Невозможно сказать что-либо новое — каждый звук уже произнесен, каждая мысль наполовину угадана. Язык культуры давно исчерпал себя, став замкнутым циклом отсылок и повторений. Каждое художественное высказывание заранее заключено в рамки многовекового диалога. Остается единственный выход — внимательное рассмотрение материи культуры, опыт её глубокого познания. Погружение в культурное наследие неизбежно приводит к осознанию его границ и к ощущению искусственности собственных реплик.

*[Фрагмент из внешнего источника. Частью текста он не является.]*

-- pv_equiv track=rewrite | github.com/DrAK0001/IZBench | izbench.py | _cpu_int_worker
-- ===== SOURCE A (Python) =====
-- def _cpu_int_worker(ops: int):
--     acc = 0
--     a = 1664525
--     c = 1013904223
--     mask = 0xFFFFFFFF
--     for _ in range(ops):
--         acc = (acc * a + c) & mask
--     return acc
-- ===== SOURCE B (Python) =====
-- def _cpu_int_worker(ops: int):
--     # acc_n = c * (1 + a + ... + a^(n-1)) mod 2^32; computed by fast doubling in O(log ops)
--     if ops <= 0:
--         return 0
--     M = 1 << 32
--     a = 1664525
--     c = 1013904223
--
--     def power_sum(n):
--         # returns (a**n % M, (1 + a + ... + a**(n-1)) % M)
--         if n == 0:
--             return (1, 0)
--         A, S = power_sum(n // 2)
--         A2 = A * A % M
--         S2 = S * (A + 1) % M
--         if n % 2 == 1:
--             return (A2 * a % M, (S2 * a + 1) % M)
--         return (A2, S2)
--
--     return c * power_sum(ops)[1] % M
-- ===== Notes on version B (the rewrite author's own statement) =====
-- stated objective: faster
-- what changed: Replaced the ops-step LCG loop by the closed form acc = c*(1+a+...+a^(ops-1)) mod 2^32, with the geometric sum computed by fast doubling on the exponent.
import Mathlib
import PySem

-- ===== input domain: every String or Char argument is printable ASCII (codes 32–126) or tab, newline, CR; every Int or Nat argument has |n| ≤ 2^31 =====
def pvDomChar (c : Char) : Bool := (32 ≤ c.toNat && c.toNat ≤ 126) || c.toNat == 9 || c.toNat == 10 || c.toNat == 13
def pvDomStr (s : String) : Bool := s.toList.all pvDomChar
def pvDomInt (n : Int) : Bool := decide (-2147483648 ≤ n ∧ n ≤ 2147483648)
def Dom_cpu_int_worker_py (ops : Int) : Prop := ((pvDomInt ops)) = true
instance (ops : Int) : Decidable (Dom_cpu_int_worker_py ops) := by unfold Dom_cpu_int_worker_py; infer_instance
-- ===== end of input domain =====

-- B replaces A's ops-step LCG loop by the closed form acc = c*(1+a+...+a^(ops-1)) mod 2^32,
-- computing the geometric sum by fast doubling on the exponent (objective: faster, O(log ops) vs O(ops)).


-- ===== PORT A =====
-- literal transliteration of A: acc = 0; for _ in range(ops): acc = (acc*1664525 + 1013904223) & 0xFFFFFFFF
def cpu_int_worker_py (ops : Int) : Int :=
  (PySem.List.pyRange 0 ops 1).foldl
    (fun acc _ => PySem.Int.band (acc * 1664525 + 1013904223) 4294967295) 0

-- ===== PORT B =====
-- B-side helper: power_sum n = (1664525^n % 2^32, (1 + 1664525 + ... + 1664525^(n-1)) % 2^32), fast doubling
def pvPowSum (n : Nat) : Int × Int :=
  if h : n = 0 then (1, 0)
  else
    let p := pvPowSum (n / 2)
    let A2 := p.1 * p.1 % 4294967296
    let S2 := p.2 * (p.1 + 1) % 4294967296
    if n % 2 = 1 then (A2 * 1664525 % 4294967296, (S2 * 1664525 + 1) % 4294967296)
    else (A2, S2)
termination_by n
decreasing_by exact Nat.div_lt_self (Nat.pos_of_ne_zero h) (by norm_num)

def cpu_int_worker_py_alt (ops : Int) : Int :=
  if ops ≤ 0 then 0
  else 1013904223 * (pvPowSum ops.toNat).2 % 4294967296

-- ===== PRECONDITION & SPEC =====
def Spec_cpu_int_worker_py (ops : Int) (out : Int) : Prop := out = cpu_int_worker_py_alt ops
instance (ops : Int) (out : Int) : Decidable (Spec_cpu_int_worker_py ops out) := by unfold Spec_cpu_int_worker_py; infer_instance

-- ===== CLAIM (what is proved, stated in full; the proofs are below) =====
def Claim_equal_cpu_int_worker_py : Prop := ∀ (ops : Int), Dom_cpu_int_worker_py ops → Spec_cpu_int_worker_py ops (cpu_int_worker_py ops)

-- ===== LEMMAS AND PROOFS =====

-- the state of A's loop after n iterations
def pvG : Nat → Int
  | 0 => 0
  | n + 1 => PySem.Int.band (pvG n * 1664525 + 1013904223) 4294967295

-- the exact (un-reduced) geometric sum 1 + a + ... + a^(n-1) for a = 1664525
def pvT : Nat → Int
  | 0 => 0
  | n + 1 => 1664525 * pvT n + 1

theorem pvFoldl_ignore (f : Int → Int) (l : List Int) (x : Int) :
    l.foldl (fun acc _ => f acc) x = f^[l.length] x := by
  induction l generalizing x with
  | nil => rfl
  | cons h t ih => simp [List.foldl, ih, Function.iterate_succ_apply]

theorem pvG_iter (n : Nat) :
    pvG n = (fun acc => PySem.Int.band (acc * 1664525 + 1013904223) 4294967295)^[n] 0 := by
  induction n with
  | zero => rfl
  | succ n ih => simp [pvG, Function.iterate_succ_apply', ih]

theorem pvA_eq_pvG (ops : Int) : cpu_int_worker_py ops = pvG ops.toNat := by
  unfold cpu_int_worker_py
  rw [pvFoldl_ignore, PySem.List.length_pyRange_one, sub_zero, pvG_iter]

theorem pvBand_mask (x : Int) (hx : 0 ≤ x) :
    PySem.Int.band x 4294967295 = x % 4294967296 := by
  rw [PySem.Int.band_of_nonneg hx (by norm_num)]
  have h2 : Int.toNat 4294967295 = 4294967295 := rfl
  have h := Nat.and_two_pow_sub_one_eq_mod x.toNat 32
  norm_num at h
  rw [h2, h]
  omega

theorem pvMul₂ (x y M : Int) : x * (y % M) % M = x * y % M := by
  rw [Int.mul_emod, Int.emod_emod_of_dvd y dvd_rfl, ← Int.mul_emod]

theorem pvModCast (x M : Int) : (x % M) ≡ x [ZMOD M] :=
  Int.emod_emod_of_dvd x dvd_rfl

theorem pvG_closed (n : Nat) : pvG n = 1013904223 * pvT n % 4294967296 := by
  induction n with
  | zero => simp [pvG, pvT]
  | succ n ih =>
    show PySem.Int.band (pvG n * 1664525 + 1013904223) 4294967295 = _
    rw [ih, pvBand_mask _ (by omega)]
    have e : (1013904223 * pvT n % 4294967296 * 1664525 + 1013904223)
        ≡ 1013904223 * pvT n * 1664525 + 1013904223 [ZMOD 4294967296] :=
      ((pvModCast (1013904223 * pvT n) 4294967296).mul_right 1664525).add_right 1013904223
    have h2 : 1013904223 * pvT n * 1664525 + 1013904223 = 1013904223 * pvT (n + 1) := by
      simp [pvT]; ring
    rw [← h2]
    exact e

theorem pvT_add (m n : Nat) : pvT (m + n) = pvT n + 1664525 ^ n * pvT m := by
  induction n with
  | zero => simp [pvT]
  | succ n ih =>
    show 1664525 * pvT (m + n) + 1 = _
    rw [ih]
    show _ = (1664525 * pvT n + 1) + 1664525 ^ (n + 1) * pvT m
    ring

theorem pvPowSum_spec (n : Nat) :
    pvPowSum n = (1664525 ^ n % 4294967296, pvT n % 4294967296) := by
  induction n using Nat.strong_induction_on with
  | _ n ih =>
    rw [pvPowSum]
    by_cases h : n = 0
    · simp [h, pvT]
    · simp only [h, dite_false]
      rw [ih (n / 2) (Nat.div_lt_self (Nat.pos_of_ne_zero h) (by norm_num))]
      generalize hk : n / 2 = k
      have eA : (1664525 ^ k % 4294967296 * (1664525 ^ k % 4294967296) % 4294967296)
          ≡ 1664525 ^ k * 1664525 ^ k [ZMOD 4294967296] :=
        (pvModCast _ 4294967296).trans
          ((pvModCast (1664525 ^ k) 4294967296).mul (pvModCast (1664525 ^ k) 4294967296))
      have eS : (pvT k % 4294967296 * (1664525 ^ k % 4294967296 + 1) % 4294967296)
          ≡ pvT k * (1664525 ^ k + 1) [ZMOD 4294967296] :=
        (pvModCast _ 4294967296).trans
          ((pvModCast (pvT k) 4294967296).mul
            ((pvModCast (1664525 ^ k) 4294967296).add_right 1))
      by_cases hp : n % 2 = 1
      · have hn : n = k + k + 1 := by omega
        simp only [hp, if_true, Prod.mk.injEq]
        constructor
        · have h2 : (1664525 : Int) ^ k * 1664525 ^ k * 1664525 = 1664525 ^ n := by
            rw [hn]; ring
          rw [← h2]
          exact eA.mul_right 1664525
        · have h2 : pvT k * (1664525 ^ k + 1) * 1664525 + 1 = pvT n := by
            rw [hn]
            show _ = 1664525 * pvT (k + k) + 1
            rw [pvT_add]; ring
          rw [← h2]
          exact (eS.mul_right 1664525).add_right 1
      · have hn : n = k + k := by omega
        simp only [hp, if_false, Prod.mk.injEq]
        constructor
        · have h2 : (1664525 : Int) ^ k * 1664525 ^ k = 1664525 ^ n := by
            rw [hn]; ring
          rw [← h2]
          exact (Int.emod_emod_of_dvd _ dvd_rfl).symm.trans eA
        · have h2 : pvT k * (1664525 ^ k + 1) = pvT n := by
            rw [hn, pvT_add]; ring
          rw [← h2]
          exact (Int.emod_emod_of_dvd _ dvd_rfl).symm.trans eS

-- ===== VERDICT (by name: the statement is the Claim_ definition above) =====
theorem cpu_int_worker_py_spec : Claim_equal_cpu_int_worker_py := by
  intro ops _
  show cpu_int_worker_py ops = cpu_int_worker_py_alt ops
  unfold cpu_int_worker_py_alt
  by_cases h : ops ≤ 0
  · simp only [h, if_true]
    unfold cpu_int_worker_py
    rw [PySem.List.pyRange_one_eq_nil h]
    rfl
  · simp only [h, if_false]
    rw [pvA_eq_pvG, pvG_closed, pvPowSum_spec, pvMul₂]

Отчуждение воспринимается первым шагом на пути к освобождению внутреннего пространства: необходимо очиститься от накопленного слоя смыслов, чтобы обнаружить подлинность опыта.
Манифест безмолвия строится не на идеях, а на самом действии. Им становится разрушение — акт, в котором обнажается первозданная пустота конкретного индивида, что может восприниматься как опыт очищения и столкновения с собственной эмпирической истиной. Этот процесс фиксируется в виде буквенно записанных звуков разрушения строительного материала: каждого раскола и каждого удара.
Текст манифеста
В конечном итоге, работа с разрушенным материалом — это попытка вернуть себе речь через ее утрату. Именно в оформлении остатка, в описании каждого звука деструкции проступает надежда на временное освобождение от инерции культуры. Ведь тишина возникающая после разрушения не пустота, а пространство ожидания новой возможности — опыт, в котором артикулируется подлинность, столь же неуловимая, сколь необходимая.